BRIEF:
Wherever "this" turns up in the entries, copy out the line that holds it.

PROVIDED DATA:
-- pv_equiv track=rewrite | github.com/Sebastiaan-Alvarez-Rodriguez/MetaSpark | src/cloudlab/util.py | _ensure_version
-- ===== SOURCE A (Python) =====
-- def _ensure_version(nums, string, greater_allowed=True):
--     for idx, x in enumerate(nums):
--         try:
--             found, string = string.split('.', 1)
--         except ValueError as e: # Previous version numbers equal to minimum, now out of numbers
--             return not any(x for x in nums[idx:] if x > 0) # Return True if minimum has only zeroes from here
--
--         if int(found) > x: # Current version number larger than minimum required
--             return True and greater_allowed
--         elif int(found) < x: # Previous version numbers equal to minimum, now smaller
--             return False
-- ===== SOURCE B (Python) =====
-- def _ensure_version(nums, string, greater_allowed=True):
--     parts = string.split('.')[:-1]
--     for found, x in zip(parts, nums):
--         v = int(found)
--         if v != x:
--             return greater_allowed if v > x else False
--     if len(parts) < len(nums):
--         return not any(n > 0 for n in nums[len(parts):])
--     return None
-- ===== Notes on version B (the rewrite author's own statement) =====
-- stated objective: simpler
-- what changed: A incrementally peels one component per iteration with string.split('.', 1) and uses the ValueError from tuple unpacking as control flow; B splits the string once, drops the never-compared last component, and walks zip(parts, nums) with an explicit post-loop check.
import Mathlib
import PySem

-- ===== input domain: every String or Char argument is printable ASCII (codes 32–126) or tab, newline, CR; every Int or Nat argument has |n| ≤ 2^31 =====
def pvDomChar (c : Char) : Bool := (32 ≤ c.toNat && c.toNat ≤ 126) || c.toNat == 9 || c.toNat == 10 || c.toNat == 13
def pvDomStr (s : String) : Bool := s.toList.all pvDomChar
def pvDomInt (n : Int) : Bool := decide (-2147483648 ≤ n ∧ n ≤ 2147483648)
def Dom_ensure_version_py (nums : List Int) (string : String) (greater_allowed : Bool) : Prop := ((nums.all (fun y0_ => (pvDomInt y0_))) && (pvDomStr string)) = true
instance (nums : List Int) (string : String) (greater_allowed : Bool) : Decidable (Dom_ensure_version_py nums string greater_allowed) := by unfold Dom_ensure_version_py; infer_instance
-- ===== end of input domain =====

-- B replaces A's exception-driven incremental split('.', 1) parse by one eager split plus a zip
-- over the pre-split components (objective: simpler; same cost). Return-value equivalence only.

-- ===== PORT A =====
-- A's for-loop over nums, carrying the shrinking remainder string; the `_ => …` arm is the
-- ValueError (unpacking) branch, and `none` from int() (ofChars?) marks where Python A raises
-- (excluded by Pre_).
def pvLoopA (ga : Bool) : List Int → List Char → Option Bool
  | [], _ => none
  | x :: rest, s =>
    match PySem.Chars.splitMax? s ['.'] 1 with
    | some [found, s'] =>
      match PySem.Int.ofChars? found with
      | none => none
      | some v =>
        if v > x then some (true && ga)
        else if v < x then some false
        else pvLoopA ga rest s'
    | _ => some (!((x :: rest).any (fun n => decide (0 < n))))

def ensure_version_py (nums : List Int) (string : String) (greater_allowed : Bool) : Option Bool :=
  pvLoopA greater_allowed nums string.toList

-- ===== PORT B =====
-- B's for-loop over zip(parts, nums); on exhaustion the post-loop check runs (nums0/plen are
-- Source B's `nums` and `len(parts)`); `none` from int() marks where Python B raises (outside Pre_).
def pvLoopB (ga : Bool) (nums0 : List Int) (plen : Nat) : List (List Char × Int) → Option Bool
  | [] =>
    if plen < nums0.length then
      some (!((PySem.List.slice nums0 (some (plen : Int)) none).any (fun n => decide (0 < n))))
    else none
  | (found, x) :: rest =>
    match PySem.Int.ofChars? found with
    | none => none
    | some v =>
      if v ≠ x then (if v > x then some ga else some false)
      else pvLoopB ga nums0 plen rest

def ensure_version_py_alt (nums : List Int) (string : String) (greater_allowed : Bool) : Option Bool :=
  let parts := PySem.List.slice (PySem.Chars.splitOn string.toList ['.']) none (some (-1))
  pvLoopB greater_allowed nums parts.length (parts.zip nums)

-- ===== PRECONDITION & SPEC =====
-- Pre_ excludes exactly the inputs where Python A raises ValueError from int(): some reached
-- component (all earlier ones parsed and equalled the minimum) is not an int literal.  On every
-- input where A returns, Pre_ holds.
def Pre_ensure_version_py (nums : List Int) (string : String) (greater_allowed : Bool) : Prop :=
  ∀ i < min nums.length ((PySem.Chars.splitOn string.toList ['.']).dropLast).length,
    (∀ j < i, PySem.Int.ofChars? (((PySem.Chars.splitOn string.toList ['.']).dropLast).getD j []) = some (nums.getD j 0)) →
    (PySem.Int.ofChars? (((PySem.Chars.splitOn string.toList ['.']).dropLast).getD i [])).isSome = true
instance (nums : List Int) (string : String) (greater_allowed : Bool) : Decidable (Pre_ensure_version_py nums string greater_allowed) := by unfold Pre_ensure_version_py; infer_instance

def pvWitness_ensure_version_py : List Int × String × Bool := ([1, 2], "1.2.3", true)

def Spec_ensure_version_py (nums : List Int) (string : String) (greater_allowed : Bool) (out : Option Bool) : Prop := out = ensure_version_py_alt nums string greater_allowed
instance (nums : List Int) (string : String) (greater_allowed : Bool) (out : Option Bool) : Decidable (Spec_ensure_version_py nums string greater_allowed out) := by unfold Spec_ensure_version_py; infer_instance

-- ===== CLAIM (what is proved, stated in full; the proofs are below) =====
def Claim_equal_ensure_version_py : Prop := ∀ (nums : List Int) (string : String) (greater_allowed : Bool), Dom_ensure_version_py nums string greater_allowed → Pre_ensure_version_py nums string greater_allowed → Spec_ensure_version_py nums string greater_allowed (ensure_version_py nums string greater_allowed)

-- ===== LEMMAS AND PROOFS =====

-- Simple structural recursions mirroring str.split('.') (proof-side only).
def pvSplit : List Char → List (List Char)
  | [] => [[]]
  | c :: rest => if c = '.' then [] :: pvSplit rest else (pvSplit rest).modifyHead (c :: ·)

def pvSplit1 : List Char → Option (List Char × List Char)
  | [] => none
  | c :: rest => if c = '.' then some ([], rest) else (pvSplit1 rest).map (fun p => (c :: p.1, p.2))

theorem pvSplit_ne_nil (l : List Char) : pvSplit l ≠ [] := by
  cases l with
  | nil => simp [pvSplit]
  | cons c rest =>
    simp only [pvSplit]
    split
    · simp
    · cases h : pvSplit rest with
      | nil => exact absurd h (pvSplit_ne_nil rest)
      | cons a t => simp [List.modifyHead]

theorem pvSplit1_none {l : List Char} (h : pvSplit1 l = none) : pvSplit l = [l] := by
  induction l with
  | nil => simp [pvSplit]
  | cons c rest ih =>
    simp only [pvSplit1] at h
    simp only [pvSplit]
    by_cases hc : c = '.'
    · simp [hc] at h
    · simp only [if_neg hc] at h ⊢
      rw [ih (by simpa using h)]
      simp [List.modifyHead]

theorem pvSplit1_some {l a b : List Char} (h : pvSplit1 l = some (a, b)) :
    pvSplit l = a :: pvSplit b := by
  induction l generalizing a b with
  | nil => simp [pvSplit1] at h
  | cons c rest ih =>
    simp only [pvSplit1] at h
    simp only [pvSplit]
    by_cases hc : c = '.'
    · simp only [if_pos hc] at h
      obtain ⟨rfl, rfl⟩ := by simpa using h
      simp [hc]
    · simp only [if_neg hc] at h ⊢
      obtain ⟨⟨a', b'⟩, h1, h2⟩ := Option.map_eq_some_iff.mp h
      obtain ⟨rfl, rfl⟩ := by simpa using h2
      rw [ih h1]
      simp [List.modifyHead]

theorem pv_go_eq (l : List Char) : ∀ (fuel : Nat) (cur : List Char) (acc : List (List Char)),
    l.length ≤ fuel →
    PySem.Chars.splitOn.go ['.'] fuel l cur acc
      = acc.reverse ++ (pvSplit l).modifyHead (cur.reverse ++ ·) := by
  induction l with
  | nil =>
    intro fuel cur acc _
    cases fuel <;> simp [PySem.Chars.splitOn.go, pvSplit, List.modifyHead]
  | cons c rest ih =>
    intro fuel cur acc hf
    cases fuel with
    | zero => simp at hf
    | succ fuel =>
      rw [PySem.Chars.splitOn.go]
      by_cases hc : c = '.'
      · have hp : List.isPrefixOf ['.'] (c :: rest) = true := by simp [List.isPrefixOf, hc]
        rw [if_pos hp]
        simp only [List.length_cons] at hf
        simp only [List.length_cons, List.length_nil, List.drop_succ_cons, List.drop_zero]
        rw [ih fuel [] (cur.reverse :: acc) (by omega)]
        simp only [pvSplit, if_pos hc, List.modifyHead, List.reverse_cons, List.reverse_nil,
          List.nil_append, List.append_assoc, List.cons_append]
        cases pvSplit rest <;> simp
      · have hp : List.isPrefixOf ['.'] (c :: rest) = false := by
          simp [List.isPrefixOf]
          intro h; exact absurd h.symm hc
        rw [if_neg (by simp [hp])]
        simp only [List.length_cons] at hf
        rw [ih fuel (c :: cur) acc (by omega)]
        simp only [pvSplit, if_neg hc]
        cases h : pvSplit rest with
        | nil => exact absurd h (pvSplit_ne_nil rest)
        | cons a t => simp [List.modifyHead]

theorem pv_splitOn_eq (l : List Char) : PySem.Chars.splitOn l ['.'] = pvSplit l := by
  rw [PySem.Chars.splitOn, pv_go_eq l (l.length + 1) [] [] (by omega)]
  cases h : pvSplit l with
  | nil => exact absurd h (pvSplit_ne_nil l)
  | cons a t => simp [List.modifyHead]

theorem pv_goMax_zero (l cur : List Char) (acc : List (List Char)) (fuel : Nat) :
    PySem.Chars.splitOnMax.go ['.'] fuel 0 l cur acc = acc.reverse ++ [cur.reverse ++ l] := by
  cases fuel with
  | zero => simp [PySem.Chars.splitOnMax.go]
  | succ fuel => cases l <;> simp [PySem.Chars.splitOnMax.go]

theorem pv_goMax_one (l : List Char) : ∀ (fuel : Nat) (cur : List Char) (acc : List (List Char)),
    l.length ≤ fuel →
    PySem.Chars.splitOnMax.go ['.'] fuel 1 l cur acc
      = acc.reverse ++ (match pvSplit1 l with
          | none => [cur.reverse ++ l]
          | some (a, b) => [cur.reverse ++ a, b]) := by
  induction l with
  | nil =>
    intro fuel cur acc _
    cases fuel <;> simp [PySem.Chars.splitOnMax.go, pvSplit1]
  | cons c rest ih =>
    intro fuel cur acc hf
    cases fuel with
    | zero => simp at hf
    | succ fuel =>
      rw [PySem.Chars.splitOnMax.go]
      simp only [List.length_cons] at hf
      by_cases hc : c = '.'
      · have hp : List.isPrefixOf ['.'] (c :: rest) = true := by simp [List.isPrefixOf, hc]
        rw [if_neg (by omega), if_pos hp]
        simp only [Nat.sub_self]
        rw [pv_goMax_zero]
        simp [pvSplit1, hc]
      · have hp : List.isPrefixOf ['.'] (c :: rest) = false := by
          simp [List.isPrefixOf]
          intro h; exact absurd h.symm hc
        rw [if_neg (by omega), if_neg (by simp [hp])]
        rw [ih fuel (c :: cur) acc (by omega)]
        simp only [pvSplit1, if_neg hc]
        cases h : pvSplit1 rest with
        | none => simp
        | some p => cases p; simp

theorem pv_splitMax_eq (l : List Char) :
    PySem.Chars.splitMax? l ['.'] 1
      = some (match pvSplit1 l with
          | none => [l]
          | some (a, b) => [a, b]) := by
  rw [PySem.Chars.splitMax?]
  rw [if_neg (by simp)]
  rw [PySem.Chars.splitOnMax, if_neg (by norm_num)]
  have h1 : (1 : Int).toNat = 1 := rfl
  rw [h1, pv_goMax_one l (l.length + 1) [] [] (by omega)]
  cases h : pvSplit1 l with
  | none => simp
  | some p => cases p; simp

-- the post-loop value of Source B, as a function of the still-unconsumed suffixes
def pvTail (nums : List Int) (parts : List (List Char)) : Option Bool :=
  if parts.length < nums.length then
    some (!((nums.drop parts.length).any (fun n => decide (0 < n))))
  else none

theorem pvLoopB_nil (ga : Bool) (nums0 : List Int) (plen : Nat) :
    pvLoopB ga nums0 plen [] = pvTail nums0 (List.replicate plen []) := by
  simp only [pvLoopB, pvTail, List.length_replicate]
  split
  · rename_i h
    rw [PySem.List.slice_from nums0 (by positivity)]
    simp
  · rfl

theorem pv_main (nums : List Int) : ∀ (s : List Char) (ga : Bool) (nums0 : List Int) (plen : Nat),
    (∀ i < min nums.length ((pvSplit s).dropLast).length,
        (∀ j < i, PySem.Int.ofChars? (((pvSplit s).dropLast).getD j []) = some (nums.getD j 0)) →
        (PySem.Int.ofChars? (((pvSplit s).dropLast).getD i [])).isSome = true) →
    pvLoopB ga nums0 plen [] = pvTail nums ((pvSplit s).dropLast) →
    pvLoopA ga nums s = pvLoopB ga nums0 plen (((pvSplit s).dropLast).zip nums) := by
  induction nums with
  | nil =>
    intro s ga nums0 plen _ ht
    simp only [List.zip_nil_right, pvLoopA, ht, pvTail]
    rw [if_neg (by simp)]
  | cons x rest ih =>
    intro s ga nums0 plen hpre ht
    cases h1 : pvSplit1 s with
    | none =>
      have hs : pvSplit s = [s] := pvSplit1_none h1
      simp only [pvLoopA, pv_splitMax_eq, h1]
      rw [hs] at ht ⊢
      simp only [List.dropLast_singleton, List.zip_nil_left] at ht ⊢
      rw [ht]
      simp [pvTail]
    | some p =>
      obtain ⟨a, b⟩ := p
      have hs : pvSplit s = a :: pvSplit b := pvSplit1_some h1
      have hb := pvSplit_ne_nil b
      have hdl : (pvSplit s).dropLast = a :: (pvSplit b).dropLast := by
        rw [hs]
        cases hh : pvSplit b with
        | nil => exact absurd hh hb
        | cons u v => simp [List.dropLast]
      simp only [pvLoopA, pv_splitMax_eq, h1]
      rw [hdl] at hpre ht ⊢
      have h0 : (PySem.Int.ofChars? a).isSome = true := by
        have := hpre 0 (by simp) (by intro j hj; omega)
        simpa using this
      obtain ⟨v, hv⟩ := Option.isSome_iff_exists.mp h0
      simp only [List.zip_cons_cons, pvLoopB, hv]
      by_cases hgt : v > x
      · simp only [if_pos hgt, if_pos (show v ≠ x by omega), Bool.true_and]
      · by_cases hlt : v < x
        · simp only [if_neg hgt, if_pos hlt, if_pos (show v ≠ x by omega)]
        · have hvx : v = x := by omega
          simp only [if_neg hgt, if_neg hlt, if_neg (show ¬ v ≠ x by omega)]
          apply ih b ga nums0 plen
          · intro i hi hj
            have := hpre (i + 1) (by simp at hi ⊢; omega)
            simp only [List.getD_cons_succ] at this
            apply this
            intro j hjlt
            cases j with
            | zero => simpa [hvx] using hv
            | succ j =>
              simp only [List.getD_cons_succ]
              exact hj j (by omega)
          · rw [ht]
            simp only [pvTail, List.length_cons, List.drop_succ_cons, Nat.add_lt_add_iff_right]

theorem pv_slice_neg1 {α : Type} (xs : List α) :
    PySem.List.slice xs none (some (-1)) = xs.dropLast := by
  simp [PySem.List.slice, List.dropLast_eq_take]

-- ===== VERDICT (by name: the statement is the Claim_ definition above) =====
theorem ensure_version_py_spec : Claim_equal_ensure_version_py := by
  intro nums string ga _ hpre
  unfold Spec_ensure_version_py ensure_version_py ensure_version_py_alt
  rw [pv_slice_neg1, pv_splitOn_eq]
  unfold Pre_ensure_version_py at hpre
  rw [pv_splitOn_eq] at hpre
  apply pv_main nums string.toList ga nums ((pvSplit string.toList).dropLast).length hpre
  rw [pvLoopB_nil]
  simp only [pvTail, List.length_replicate]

OUTPUT:
        simpa using this
            simp only [List.getD_cons_succ] at this
            apply this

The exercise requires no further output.